In topology, a branch of mathematics, an aspherical space is a topological space with all homotopy groups πn(X) equal to 0 when n>1.

If one works with CW complexes, one can reformulate this condition: an aspherical CW complex is a CW complex whose universal cover is contractible. Indeed, contractibility of a universal cover is the same, by Whitehead's theorem, as asphericality of it. And it is an application of the exact sequence of a fibration that higher homotopy groups of a space and its universal cover are same. (By the same argument, if E is a path-connected space and p: EB is any covering map, then E is aspherical if and only if B is aspherical.)

Aspherical spaces are, directly from the definitions, Eilenberg-MacLane spaces. Also directly from the definitions, aspherical spaces are classifying spaces of their fundamental groups.

## Examples

• Using the second of above definitions we easily see that all orientable compact surfaces of genus greater than 0 are aspherical (as they have either the Euclidean plane or the hyperbolic plane as a universal cover).
• It follows that all non-orientable surfaces, except the real projective plane, are aspherical as well, as they can be covered by an orientable surface genus 1 or higher.
• Similarly, a product of any number of circles is aspherical. As is any complete, Riemannian flat manifold.
• Any hyperbolic 3-manifold is, by definition, covered by the hyperbolic 3-space H3, hence aspherical. As is any n-manifold whose universal covering space is hyperbolic n-space Hn.

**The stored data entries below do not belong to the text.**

lemma buildTable_snd (N : Nat) : (buildTable N).2 = Dnat N := by
  induction N with
  | zero => decide
  | succ k ih =>
    show ((k : Int) + 1) * (buildTable k).2 + (-1) ^ (k + 1) = Dnat (k + 1)
    rw [ih, Dnat_succ]

lemma buildTable_entry (N : Nat) : ∀ a b : Nat, a ≤ N → b ≤ a →
    (((buildTable N).1.getD a []).getD b 0) = deploy (a : Int) (b : Int) := by
  induction N with
  | zero =>
    intro a b ha hb
    interval_cases a
    interval_cases b
    simpa using deploy_zero_zero.symm
  | succ k ih =>
    intro a b ha hb
    by_cases hak : a ≤ k
    · have hlt : a < (buildTable k).1.length := by rw [buildTable_length]; omega
      show (((buildTable k).1 ++ [_]).getD a []).getD b 0 = _
      rw [List.getD_append _ _ _ _ hlt]
      exact ih a b hak hb
    · have ha' : a = k + 1 := by omega
      subst ha'
      have hrowd : ((buildTable k).1 ++ [buildRow (buildTable k).1 (k + 1) (((k : Int) + 1) * (buildTable k).2 + (-1) ^ (k + 1))]).getD (k + 1) []
          = buildRow (buildTable k).1 (k + 1) (((k : Int) + 1) * (buildTable k).2 + (-1) ^ (k + 1)) := by
        have hl := buildTable_length k
        rw [List.getD_eq_getElem?_getD]
        rw [show k + 1 = (buildTable k).1.length from hl.symm]
        rw [List.getElem?_concat_length]
        rfl
      show ((((buildTable k).1 ++ [_]).getD (k + 1) []).getD b 0) = _
      rw [hrowd]
      unfold buildRow
      rw [PySem.List.getD_map_range _ _ _ _ (by omega)]
      by_cases hb1 : b = 1
      · subst hb1
        rw [if_pos rfl, deploy]
        norm_num
      rw [if_neg hb1]
      by_cases hk0 : k + 1 = 1
      · have : k = 0 := by omega
        subst this
        rw [if_pos rfl]
        have hb0 : b = 0 := by omega
        subst hb0
        rw [deploy]
        norm_num
      rw [if_neg hk0]
      by_cases hb0 : b = 0
      · subst hb0
        rw [if_pos rfl]
        exact (deploy_pos_zero _ (by push_cast; omega)).symm
      rw [if_neg hb0]
      by_cases hba : b = k + 1
      · subst hba
        rw [if_pos rfl]
        have hsnd : ((k : Int) + 1) * (buildTable k).2 + (-1) ^ (k + 1) = Dnat (k + 1) := by
          rw [buildTable_snd, Dnat_succ]
        rw [hsnd]
        exact (deploy_diag (k + 1)).symm
      rw [if_neg hba]
      -- 2 ≤ b < k + 1
      have hb2 : 2 ≤ b := by omega
      apply combine_correct
      · exact_mod_cast hb2
      · push_cast; omega
      · intro j hj0 hjb
        rw [PySem.List.pyGetD_of_nonneg _ _ hj0]
        have := ih b j.toNat (by omega) (by omega)
        rw [this]
        congr 1
        omega

theorem main_eq (m n : Int) (hpre : Pre_deploy m n) : deploy m n = deploy_alt m n := by
  unfold Pre_deploy at hpre
  by_cases h1 : n = 1
  · subst h1
    rw [deploy, dif_pos rfl]
    simp [deploy_alt]
  by_cases h2 : m = 1
  · subst h2
    rw [deploy, dif_neg h1, dif_pos rfl]
    simp [deploy_alt, h1]
  by_cases h3 : n < 0 ∨ m < n
  · have hmn : m ≠ n := by
      rintro rfl
      rcases h3 with h | h
      · exact hpre ⟨rfl, h⟩
      · omega
    rw [deploy_generic m n h1 h2 hmn]
    rw [PySem.List.pyRange_one_eq_nil (by omega)]
    unfold deploy_alt
    rw [if_neg h1, if_neg h2, if_pos h3]
    rfl
  by_cases h4 : n = 0
  · subst h4
    have halt : deploy_alt m 0 = 1 := by
      unfold deploy_alt
      rw [if_neg (by norm_num : ¬(0 : Int) = 1), if_neg h2,
        if_neg (by omega : ¬((0 : Int) < 0 ∨ m < 0)), if_pos rfl]
    rw [halt]
    by_cases hm : m = 0
    · subst hm; exact deploy_zero_zero
    · exact deploy_pos_zero m (by omega)
  · have hn2 : 2 ≤ n := by omega
    have hcast : ((n.toNat : Int)) = n := Int.toNat_of_nonneg (by omega)
    have hrow : ∀ j : Int, 0 ≤ j → j ≤ n →
        PySem.List.pyGetD ((buildTable n.toNat).1.getD n.toNat []) j 0 = deploy n j := by
      intro j hj0 hjn
      rw [PySem.List.pyGetD_of_nonneg _ _ hj0]
      have := buildTable_entry n.toNat n.toNat j.toNat le_rfl (by omega)
      rw [this, hcast]
      congr 1
      omega
    by_cases h5 : m = n
    · have halt : deploy_alt m n = ((buildTable n.toNat).1.getD n.toNat []).getD n.toNat 0 := by
        unfold deploy_alt
        rw [if_neg h1, if_neg h2, if_neg (by omega : ¬(n < 0 ∨ m < n)), if_neg h4, if_pos h5]
      rw [halt]
      have := buildTable_entry n.toNat n.toNat n.toNat le_rfl le_rfl
      rw [this, hcast, h5]
    · have halt : deploy_alt m n = combine m n ((buildTable n.toNat).1.getD n.toNat []) := by
        unfold deploy_alt
        rw [if_neg h1, if_neg h2, if_neg (by omega : ¬(n < 0 ∨ m < n)), if_neg h4, if_neg h5]
      rw [halt]
      exact (combine_correct m n _ hn2 (by omega) hrow).symm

## Symplectically aspherical manifolds

If one deals with symplectic manifolds, the meaning of "aspherical" is a little bit different. Specifically, we say that a symplectic manifold (M,ω) is symplectically aspherical if and only if

$\int_{S^2}f^*\omega=\langle c_1(TM),f_*[S^2]\rangle=0$

for every continuous mapping

$f\colon S^2 \to M,$

where $c_1(TM)$ denotes the first Chern class of an almost complex structure which is compatible with ω.

By Stokes' theorem, we see that symplectic manifolds which are aspherical are also symplectically aspherical manifolds. However, there do exist symplectically aspherical manifolds which are not aspherical spaces.[1]

Some references[2] drop the requirement on c1 in their definition of "symplectically aspherical." However, it is more common for symplectic manifolds satisfying only this weaker condition to be called "weakly exact."